WHAT IS NEEDED – Each line of the records below that holds "modulo" should be returned.

DATASET RECORDS –
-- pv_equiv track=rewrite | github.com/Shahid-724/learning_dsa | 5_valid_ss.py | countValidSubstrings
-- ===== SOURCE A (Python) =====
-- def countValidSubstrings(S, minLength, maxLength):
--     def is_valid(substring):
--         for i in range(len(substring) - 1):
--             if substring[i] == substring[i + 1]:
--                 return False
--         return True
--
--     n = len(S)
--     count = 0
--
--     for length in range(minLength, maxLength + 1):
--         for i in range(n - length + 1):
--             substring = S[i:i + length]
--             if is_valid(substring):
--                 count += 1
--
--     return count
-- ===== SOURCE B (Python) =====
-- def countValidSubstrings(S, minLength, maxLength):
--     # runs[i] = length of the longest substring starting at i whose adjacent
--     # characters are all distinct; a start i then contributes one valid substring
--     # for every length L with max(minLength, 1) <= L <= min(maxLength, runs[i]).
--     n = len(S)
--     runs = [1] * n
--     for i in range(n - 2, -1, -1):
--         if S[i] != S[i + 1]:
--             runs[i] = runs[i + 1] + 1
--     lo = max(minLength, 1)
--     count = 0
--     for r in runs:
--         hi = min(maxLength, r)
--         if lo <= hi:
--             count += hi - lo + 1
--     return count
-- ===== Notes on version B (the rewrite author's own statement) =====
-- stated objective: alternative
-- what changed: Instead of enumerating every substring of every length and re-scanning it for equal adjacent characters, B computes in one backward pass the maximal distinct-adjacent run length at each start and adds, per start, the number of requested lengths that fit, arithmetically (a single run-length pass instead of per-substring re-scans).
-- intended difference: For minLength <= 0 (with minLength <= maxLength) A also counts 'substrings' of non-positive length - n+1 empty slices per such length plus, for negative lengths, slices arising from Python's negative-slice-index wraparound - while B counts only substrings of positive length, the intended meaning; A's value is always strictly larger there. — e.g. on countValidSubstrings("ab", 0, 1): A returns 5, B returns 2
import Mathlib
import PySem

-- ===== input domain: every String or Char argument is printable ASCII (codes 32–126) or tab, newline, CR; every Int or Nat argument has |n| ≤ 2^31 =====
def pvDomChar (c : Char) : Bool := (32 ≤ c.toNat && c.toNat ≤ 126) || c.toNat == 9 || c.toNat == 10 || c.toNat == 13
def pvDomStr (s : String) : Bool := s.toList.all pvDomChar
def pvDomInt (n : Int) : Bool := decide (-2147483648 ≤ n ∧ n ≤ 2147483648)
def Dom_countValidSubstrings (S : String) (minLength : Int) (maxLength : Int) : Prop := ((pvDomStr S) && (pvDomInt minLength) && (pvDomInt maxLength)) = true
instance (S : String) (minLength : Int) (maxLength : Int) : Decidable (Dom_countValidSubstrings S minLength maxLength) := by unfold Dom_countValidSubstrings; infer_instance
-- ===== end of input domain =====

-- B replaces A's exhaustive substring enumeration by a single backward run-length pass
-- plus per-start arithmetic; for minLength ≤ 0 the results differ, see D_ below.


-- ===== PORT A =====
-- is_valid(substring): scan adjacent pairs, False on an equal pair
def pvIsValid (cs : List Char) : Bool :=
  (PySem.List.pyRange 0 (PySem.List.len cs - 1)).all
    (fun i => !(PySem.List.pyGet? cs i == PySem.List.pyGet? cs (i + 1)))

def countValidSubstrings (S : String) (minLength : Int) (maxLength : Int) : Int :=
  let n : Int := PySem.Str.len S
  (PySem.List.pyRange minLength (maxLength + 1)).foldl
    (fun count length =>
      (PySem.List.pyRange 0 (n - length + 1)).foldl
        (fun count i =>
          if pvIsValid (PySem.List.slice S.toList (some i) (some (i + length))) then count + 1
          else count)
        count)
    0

---

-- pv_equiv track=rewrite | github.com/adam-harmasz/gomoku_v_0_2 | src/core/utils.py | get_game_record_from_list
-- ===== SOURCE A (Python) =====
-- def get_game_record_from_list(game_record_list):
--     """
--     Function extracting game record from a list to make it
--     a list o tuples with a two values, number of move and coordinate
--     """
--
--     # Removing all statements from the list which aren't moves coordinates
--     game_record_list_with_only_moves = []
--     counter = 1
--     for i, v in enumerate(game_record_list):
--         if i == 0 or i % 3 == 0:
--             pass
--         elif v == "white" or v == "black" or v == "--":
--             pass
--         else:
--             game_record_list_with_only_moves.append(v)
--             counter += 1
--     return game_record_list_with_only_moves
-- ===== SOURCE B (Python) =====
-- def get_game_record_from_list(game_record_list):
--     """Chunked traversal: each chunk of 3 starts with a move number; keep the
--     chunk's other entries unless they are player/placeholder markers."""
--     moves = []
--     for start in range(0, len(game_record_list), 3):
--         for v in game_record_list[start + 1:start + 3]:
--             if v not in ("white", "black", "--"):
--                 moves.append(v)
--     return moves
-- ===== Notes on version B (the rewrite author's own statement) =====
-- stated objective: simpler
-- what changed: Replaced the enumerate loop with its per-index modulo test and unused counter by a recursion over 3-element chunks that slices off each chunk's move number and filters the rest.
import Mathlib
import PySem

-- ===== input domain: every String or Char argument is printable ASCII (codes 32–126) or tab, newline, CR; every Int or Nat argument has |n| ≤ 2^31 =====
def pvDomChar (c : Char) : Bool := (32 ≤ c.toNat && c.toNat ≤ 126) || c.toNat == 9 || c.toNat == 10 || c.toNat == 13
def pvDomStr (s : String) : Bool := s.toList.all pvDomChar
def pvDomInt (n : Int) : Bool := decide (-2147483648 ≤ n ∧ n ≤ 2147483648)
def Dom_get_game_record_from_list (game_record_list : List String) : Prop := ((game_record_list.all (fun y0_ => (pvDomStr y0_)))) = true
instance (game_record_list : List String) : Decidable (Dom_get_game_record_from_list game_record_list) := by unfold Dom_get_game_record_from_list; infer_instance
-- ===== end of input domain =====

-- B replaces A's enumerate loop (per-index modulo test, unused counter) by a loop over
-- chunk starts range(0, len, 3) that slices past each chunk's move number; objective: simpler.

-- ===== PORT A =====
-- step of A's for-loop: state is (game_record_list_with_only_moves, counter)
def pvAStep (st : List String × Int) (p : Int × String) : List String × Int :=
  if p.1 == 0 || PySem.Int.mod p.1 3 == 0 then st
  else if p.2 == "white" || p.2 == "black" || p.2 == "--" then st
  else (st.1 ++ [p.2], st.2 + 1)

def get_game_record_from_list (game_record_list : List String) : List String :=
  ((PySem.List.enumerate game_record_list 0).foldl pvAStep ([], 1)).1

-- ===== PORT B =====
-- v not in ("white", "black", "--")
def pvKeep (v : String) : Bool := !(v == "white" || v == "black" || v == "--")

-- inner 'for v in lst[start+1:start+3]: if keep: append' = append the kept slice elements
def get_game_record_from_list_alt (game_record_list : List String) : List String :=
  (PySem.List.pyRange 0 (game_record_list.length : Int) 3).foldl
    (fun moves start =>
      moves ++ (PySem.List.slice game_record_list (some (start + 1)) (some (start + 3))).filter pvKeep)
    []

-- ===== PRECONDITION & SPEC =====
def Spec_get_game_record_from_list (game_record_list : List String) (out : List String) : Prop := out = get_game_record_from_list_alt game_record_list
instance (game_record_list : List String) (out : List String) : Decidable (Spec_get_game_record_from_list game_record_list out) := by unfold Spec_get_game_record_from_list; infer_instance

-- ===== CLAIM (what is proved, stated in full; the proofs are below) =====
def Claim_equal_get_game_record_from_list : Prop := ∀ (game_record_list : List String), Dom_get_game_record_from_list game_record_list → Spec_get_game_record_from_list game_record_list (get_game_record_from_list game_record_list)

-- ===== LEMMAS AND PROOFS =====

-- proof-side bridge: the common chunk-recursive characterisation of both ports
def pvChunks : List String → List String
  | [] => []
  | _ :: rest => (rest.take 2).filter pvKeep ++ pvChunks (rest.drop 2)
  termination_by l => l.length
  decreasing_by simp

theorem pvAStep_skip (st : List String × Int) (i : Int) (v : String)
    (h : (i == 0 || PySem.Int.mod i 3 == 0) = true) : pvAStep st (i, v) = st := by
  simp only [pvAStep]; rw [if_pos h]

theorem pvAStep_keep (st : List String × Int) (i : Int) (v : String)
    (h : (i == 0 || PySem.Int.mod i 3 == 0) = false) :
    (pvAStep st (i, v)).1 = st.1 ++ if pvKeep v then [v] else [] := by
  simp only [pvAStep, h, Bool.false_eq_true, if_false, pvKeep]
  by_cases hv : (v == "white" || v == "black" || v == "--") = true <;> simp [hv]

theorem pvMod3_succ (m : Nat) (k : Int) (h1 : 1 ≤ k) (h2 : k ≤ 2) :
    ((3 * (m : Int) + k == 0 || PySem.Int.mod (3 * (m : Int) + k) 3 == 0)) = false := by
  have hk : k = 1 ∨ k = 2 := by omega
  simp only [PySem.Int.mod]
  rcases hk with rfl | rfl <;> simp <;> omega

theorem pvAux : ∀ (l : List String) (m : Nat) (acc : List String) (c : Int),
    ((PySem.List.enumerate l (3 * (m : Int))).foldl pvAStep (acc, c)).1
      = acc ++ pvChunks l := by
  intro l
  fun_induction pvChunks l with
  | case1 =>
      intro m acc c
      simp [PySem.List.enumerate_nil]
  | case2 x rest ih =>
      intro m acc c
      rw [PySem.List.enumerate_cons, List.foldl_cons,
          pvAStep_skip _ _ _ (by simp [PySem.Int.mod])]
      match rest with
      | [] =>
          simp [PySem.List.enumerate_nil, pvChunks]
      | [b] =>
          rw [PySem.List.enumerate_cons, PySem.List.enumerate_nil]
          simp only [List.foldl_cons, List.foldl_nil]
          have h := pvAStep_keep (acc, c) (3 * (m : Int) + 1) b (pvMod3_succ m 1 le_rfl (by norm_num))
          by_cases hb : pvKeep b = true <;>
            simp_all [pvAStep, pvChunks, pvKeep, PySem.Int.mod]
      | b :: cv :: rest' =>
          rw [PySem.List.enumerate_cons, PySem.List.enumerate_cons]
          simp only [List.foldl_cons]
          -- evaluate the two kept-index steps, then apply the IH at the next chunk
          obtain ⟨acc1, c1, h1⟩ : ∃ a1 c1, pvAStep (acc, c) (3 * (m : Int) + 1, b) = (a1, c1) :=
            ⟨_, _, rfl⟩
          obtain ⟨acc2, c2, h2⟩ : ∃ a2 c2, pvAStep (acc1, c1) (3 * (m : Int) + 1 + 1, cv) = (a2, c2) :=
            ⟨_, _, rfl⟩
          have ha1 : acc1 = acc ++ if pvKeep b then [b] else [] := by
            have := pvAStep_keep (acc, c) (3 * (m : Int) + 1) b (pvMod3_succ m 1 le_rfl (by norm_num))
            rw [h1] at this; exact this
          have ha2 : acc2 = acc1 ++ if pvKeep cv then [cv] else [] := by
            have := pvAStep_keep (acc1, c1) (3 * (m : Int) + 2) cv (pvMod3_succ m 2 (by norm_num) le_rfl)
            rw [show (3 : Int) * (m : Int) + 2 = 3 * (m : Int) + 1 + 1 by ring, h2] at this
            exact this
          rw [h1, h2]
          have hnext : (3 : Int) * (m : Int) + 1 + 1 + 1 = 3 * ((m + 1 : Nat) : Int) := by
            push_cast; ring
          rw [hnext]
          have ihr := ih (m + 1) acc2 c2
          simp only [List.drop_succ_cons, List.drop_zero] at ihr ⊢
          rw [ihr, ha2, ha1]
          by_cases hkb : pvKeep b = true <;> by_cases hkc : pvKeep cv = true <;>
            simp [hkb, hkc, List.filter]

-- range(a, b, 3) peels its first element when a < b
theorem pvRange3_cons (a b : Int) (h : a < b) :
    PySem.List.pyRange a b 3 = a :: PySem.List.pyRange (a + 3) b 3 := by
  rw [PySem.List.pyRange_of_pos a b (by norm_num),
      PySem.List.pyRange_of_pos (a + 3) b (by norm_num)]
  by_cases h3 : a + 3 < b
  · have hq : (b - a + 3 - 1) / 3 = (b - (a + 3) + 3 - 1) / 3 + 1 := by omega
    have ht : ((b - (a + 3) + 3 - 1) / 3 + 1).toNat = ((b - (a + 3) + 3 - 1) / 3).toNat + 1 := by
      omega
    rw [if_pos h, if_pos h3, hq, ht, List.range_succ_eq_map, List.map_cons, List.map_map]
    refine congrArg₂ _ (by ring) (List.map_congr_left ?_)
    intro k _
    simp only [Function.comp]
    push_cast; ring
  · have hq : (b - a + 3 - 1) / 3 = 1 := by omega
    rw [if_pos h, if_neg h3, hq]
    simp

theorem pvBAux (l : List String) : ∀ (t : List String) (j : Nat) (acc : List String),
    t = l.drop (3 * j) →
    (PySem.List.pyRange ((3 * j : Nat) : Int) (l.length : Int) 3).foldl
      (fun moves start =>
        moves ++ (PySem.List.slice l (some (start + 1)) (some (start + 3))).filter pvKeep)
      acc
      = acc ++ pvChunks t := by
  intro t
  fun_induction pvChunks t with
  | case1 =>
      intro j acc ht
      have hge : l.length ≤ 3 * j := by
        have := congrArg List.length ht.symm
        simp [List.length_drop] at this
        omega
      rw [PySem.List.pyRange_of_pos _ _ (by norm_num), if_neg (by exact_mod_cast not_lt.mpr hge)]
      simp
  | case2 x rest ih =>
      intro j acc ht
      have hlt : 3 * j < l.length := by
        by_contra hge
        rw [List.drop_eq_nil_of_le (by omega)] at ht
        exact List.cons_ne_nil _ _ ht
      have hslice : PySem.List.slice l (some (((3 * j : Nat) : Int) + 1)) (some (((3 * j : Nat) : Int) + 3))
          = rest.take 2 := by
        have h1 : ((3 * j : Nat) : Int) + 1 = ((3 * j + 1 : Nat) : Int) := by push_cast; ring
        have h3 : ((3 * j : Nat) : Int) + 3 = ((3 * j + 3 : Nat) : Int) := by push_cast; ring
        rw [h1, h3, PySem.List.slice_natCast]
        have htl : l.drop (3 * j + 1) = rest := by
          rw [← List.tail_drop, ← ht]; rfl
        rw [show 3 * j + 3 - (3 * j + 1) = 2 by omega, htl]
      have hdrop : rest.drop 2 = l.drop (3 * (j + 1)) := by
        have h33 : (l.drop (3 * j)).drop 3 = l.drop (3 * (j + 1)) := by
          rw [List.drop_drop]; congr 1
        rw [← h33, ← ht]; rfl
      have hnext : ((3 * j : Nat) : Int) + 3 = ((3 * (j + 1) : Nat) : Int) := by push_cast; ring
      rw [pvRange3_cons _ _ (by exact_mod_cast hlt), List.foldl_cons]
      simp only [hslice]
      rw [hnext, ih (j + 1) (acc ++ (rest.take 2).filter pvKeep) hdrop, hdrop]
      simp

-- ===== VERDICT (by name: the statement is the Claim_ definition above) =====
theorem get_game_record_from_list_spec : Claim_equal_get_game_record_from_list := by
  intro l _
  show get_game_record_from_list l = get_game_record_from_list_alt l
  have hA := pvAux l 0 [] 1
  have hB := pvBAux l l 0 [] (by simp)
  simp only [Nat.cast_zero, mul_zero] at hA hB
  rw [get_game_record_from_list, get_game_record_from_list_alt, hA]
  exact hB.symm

--

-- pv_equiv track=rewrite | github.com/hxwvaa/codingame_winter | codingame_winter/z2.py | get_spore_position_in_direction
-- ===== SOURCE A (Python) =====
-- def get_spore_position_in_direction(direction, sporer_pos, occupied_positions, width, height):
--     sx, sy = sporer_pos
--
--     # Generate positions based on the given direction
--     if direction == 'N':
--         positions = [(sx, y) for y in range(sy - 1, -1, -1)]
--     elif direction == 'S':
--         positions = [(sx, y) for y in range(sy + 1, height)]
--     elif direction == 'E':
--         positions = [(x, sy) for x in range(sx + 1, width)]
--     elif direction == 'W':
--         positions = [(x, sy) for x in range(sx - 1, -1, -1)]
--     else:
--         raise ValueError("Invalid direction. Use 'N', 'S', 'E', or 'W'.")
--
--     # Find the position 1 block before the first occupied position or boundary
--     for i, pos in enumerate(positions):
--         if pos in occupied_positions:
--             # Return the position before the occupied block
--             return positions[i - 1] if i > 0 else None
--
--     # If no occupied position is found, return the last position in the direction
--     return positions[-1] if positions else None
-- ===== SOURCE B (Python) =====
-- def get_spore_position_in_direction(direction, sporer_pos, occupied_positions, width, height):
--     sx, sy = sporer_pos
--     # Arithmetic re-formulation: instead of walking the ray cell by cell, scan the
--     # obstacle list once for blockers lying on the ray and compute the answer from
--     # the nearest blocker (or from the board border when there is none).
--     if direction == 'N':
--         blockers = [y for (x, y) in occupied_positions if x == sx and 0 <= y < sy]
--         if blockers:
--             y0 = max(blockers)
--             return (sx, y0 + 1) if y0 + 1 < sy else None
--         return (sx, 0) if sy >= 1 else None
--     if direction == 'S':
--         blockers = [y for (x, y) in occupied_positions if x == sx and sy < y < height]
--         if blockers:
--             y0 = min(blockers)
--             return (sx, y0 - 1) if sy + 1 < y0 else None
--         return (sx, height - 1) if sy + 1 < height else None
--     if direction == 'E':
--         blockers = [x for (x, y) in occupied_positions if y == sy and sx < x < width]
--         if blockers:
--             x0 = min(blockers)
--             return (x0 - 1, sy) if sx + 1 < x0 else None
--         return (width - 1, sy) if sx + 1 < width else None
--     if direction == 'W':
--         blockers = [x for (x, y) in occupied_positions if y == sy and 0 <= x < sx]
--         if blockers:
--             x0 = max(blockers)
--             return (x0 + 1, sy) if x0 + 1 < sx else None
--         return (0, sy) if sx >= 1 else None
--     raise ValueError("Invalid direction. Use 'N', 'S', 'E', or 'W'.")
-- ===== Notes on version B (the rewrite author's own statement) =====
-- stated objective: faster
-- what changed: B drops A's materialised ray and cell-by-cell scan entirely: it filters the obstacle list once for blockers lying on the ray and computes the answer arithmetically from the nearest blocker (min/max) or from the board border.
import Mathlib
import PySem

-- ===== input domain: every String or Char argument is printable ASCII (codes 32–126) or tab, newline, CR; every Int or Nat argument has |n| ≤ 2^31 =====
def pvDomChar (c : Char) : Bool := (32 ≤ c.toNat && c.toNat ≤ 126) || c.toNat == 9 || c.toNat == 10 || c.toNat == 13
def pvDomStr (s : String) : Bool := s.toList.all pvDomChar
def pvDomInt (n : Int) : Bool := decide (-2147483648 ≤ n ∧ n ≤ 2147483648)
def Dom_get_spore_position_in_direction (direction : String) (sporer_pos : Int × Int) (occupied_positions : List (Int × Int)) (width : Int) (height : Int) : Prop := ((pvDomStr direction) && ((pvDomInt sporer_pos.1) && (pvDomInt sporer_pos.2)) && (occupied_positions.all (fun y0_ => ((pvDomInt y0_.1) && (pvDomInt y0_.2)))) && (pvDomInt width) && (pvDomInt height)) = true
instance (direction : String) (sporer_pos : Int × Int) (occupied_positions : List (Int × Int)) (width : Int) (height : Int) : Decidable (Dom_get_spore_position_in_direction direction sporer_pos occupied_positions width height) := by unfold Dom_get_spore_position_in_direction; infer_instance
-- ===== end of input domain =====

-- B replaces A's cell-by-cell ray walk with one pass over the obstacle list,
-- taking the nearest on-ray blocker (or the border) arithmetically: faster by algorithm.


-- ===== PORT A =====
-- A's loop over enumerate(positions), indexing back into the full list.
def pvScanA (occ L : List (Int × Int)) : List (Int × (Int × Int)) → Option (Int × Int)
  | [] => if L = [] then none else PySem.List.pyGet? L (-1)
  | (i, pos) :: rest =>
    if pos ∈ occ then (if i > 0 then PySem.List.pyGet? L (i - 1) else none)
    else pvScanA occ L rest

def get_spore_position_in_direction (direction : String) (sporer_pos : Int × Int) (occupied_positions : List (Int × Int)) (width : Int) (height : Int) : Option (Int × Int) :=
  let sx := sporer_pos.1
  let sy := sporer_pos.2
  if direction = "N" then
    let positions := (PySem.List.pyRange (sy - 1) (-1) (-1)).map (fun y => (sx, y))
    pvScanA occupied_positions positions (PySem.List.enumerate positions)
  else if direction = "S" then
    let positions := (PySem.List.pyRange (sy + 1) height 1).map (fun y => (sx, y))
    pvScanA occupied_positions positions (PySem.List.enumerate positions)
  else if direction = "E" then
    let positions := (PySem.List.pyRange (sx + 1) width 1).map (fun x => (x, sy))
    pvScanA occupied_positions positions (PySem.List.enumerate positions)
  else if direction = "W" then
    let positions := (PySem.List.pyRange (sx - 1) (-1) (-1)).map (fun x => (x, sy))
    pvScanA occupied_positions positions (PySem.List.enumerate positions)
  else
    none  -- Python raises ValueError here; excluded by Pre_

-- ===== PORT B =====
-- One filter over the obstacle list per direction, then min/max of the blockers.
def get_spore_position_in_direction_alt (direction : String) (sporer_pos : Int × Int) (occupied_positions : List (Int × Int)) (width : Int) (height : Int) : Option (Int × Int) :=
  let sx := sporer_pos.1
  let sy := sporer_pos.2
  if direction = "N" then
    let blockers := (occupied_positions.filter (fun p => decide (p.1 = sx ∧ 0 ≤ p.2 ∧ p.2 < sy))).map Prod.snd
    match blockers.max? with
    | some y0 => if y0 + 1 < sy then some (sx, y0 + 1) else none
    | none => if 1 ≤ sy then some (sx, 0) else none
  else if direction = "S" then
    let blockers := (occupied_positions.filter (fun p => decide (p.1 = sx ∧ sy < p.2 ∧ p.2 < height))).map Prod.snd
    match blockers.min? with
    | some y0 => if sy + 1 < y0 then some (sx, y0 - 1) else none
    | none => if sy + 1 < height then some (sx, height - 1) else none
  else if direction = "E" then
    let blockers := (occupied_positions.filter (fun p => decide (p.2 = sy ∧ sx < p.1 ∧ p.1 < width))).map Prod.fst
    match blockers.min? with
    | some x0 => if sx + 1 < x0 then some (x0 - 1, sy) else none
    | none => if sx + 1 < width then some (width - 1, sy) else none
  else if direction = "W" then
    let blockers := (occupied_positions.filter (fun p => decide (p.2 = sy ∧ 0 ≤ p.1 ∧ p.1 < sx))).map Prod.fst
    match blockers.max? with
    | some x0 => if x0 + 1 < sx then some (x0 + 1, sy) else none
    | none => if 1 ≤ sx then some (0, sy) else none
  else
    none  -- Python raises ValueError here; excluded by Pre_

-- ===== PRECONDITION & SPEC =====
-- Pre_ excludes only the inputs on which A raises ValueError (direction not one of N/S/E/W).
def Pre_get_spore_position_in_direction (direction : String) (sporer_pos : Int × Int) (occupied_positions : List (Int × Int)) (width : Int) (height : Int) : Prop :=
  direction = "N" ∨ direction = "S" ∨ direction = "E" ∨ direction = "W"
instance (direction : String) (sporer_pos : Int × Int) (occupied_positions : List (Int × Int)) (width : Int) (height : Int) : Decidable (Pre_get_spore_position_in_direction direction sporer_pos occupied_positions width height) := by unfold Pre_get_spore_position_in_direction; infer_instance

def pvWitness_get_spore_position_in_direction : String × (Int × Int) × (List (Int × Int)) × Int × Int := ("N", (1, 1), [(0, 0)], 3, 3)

EXERCISE ANSWER –
-- what changed: Replaced the enumerate loop with its per-index modulo test and unused counter by a recursion over 3-element chunks that slices off each chunk's move number and filters the rest.
-- B replaces A's enumerate loop (per-index modulo test, unused counter) by a loop over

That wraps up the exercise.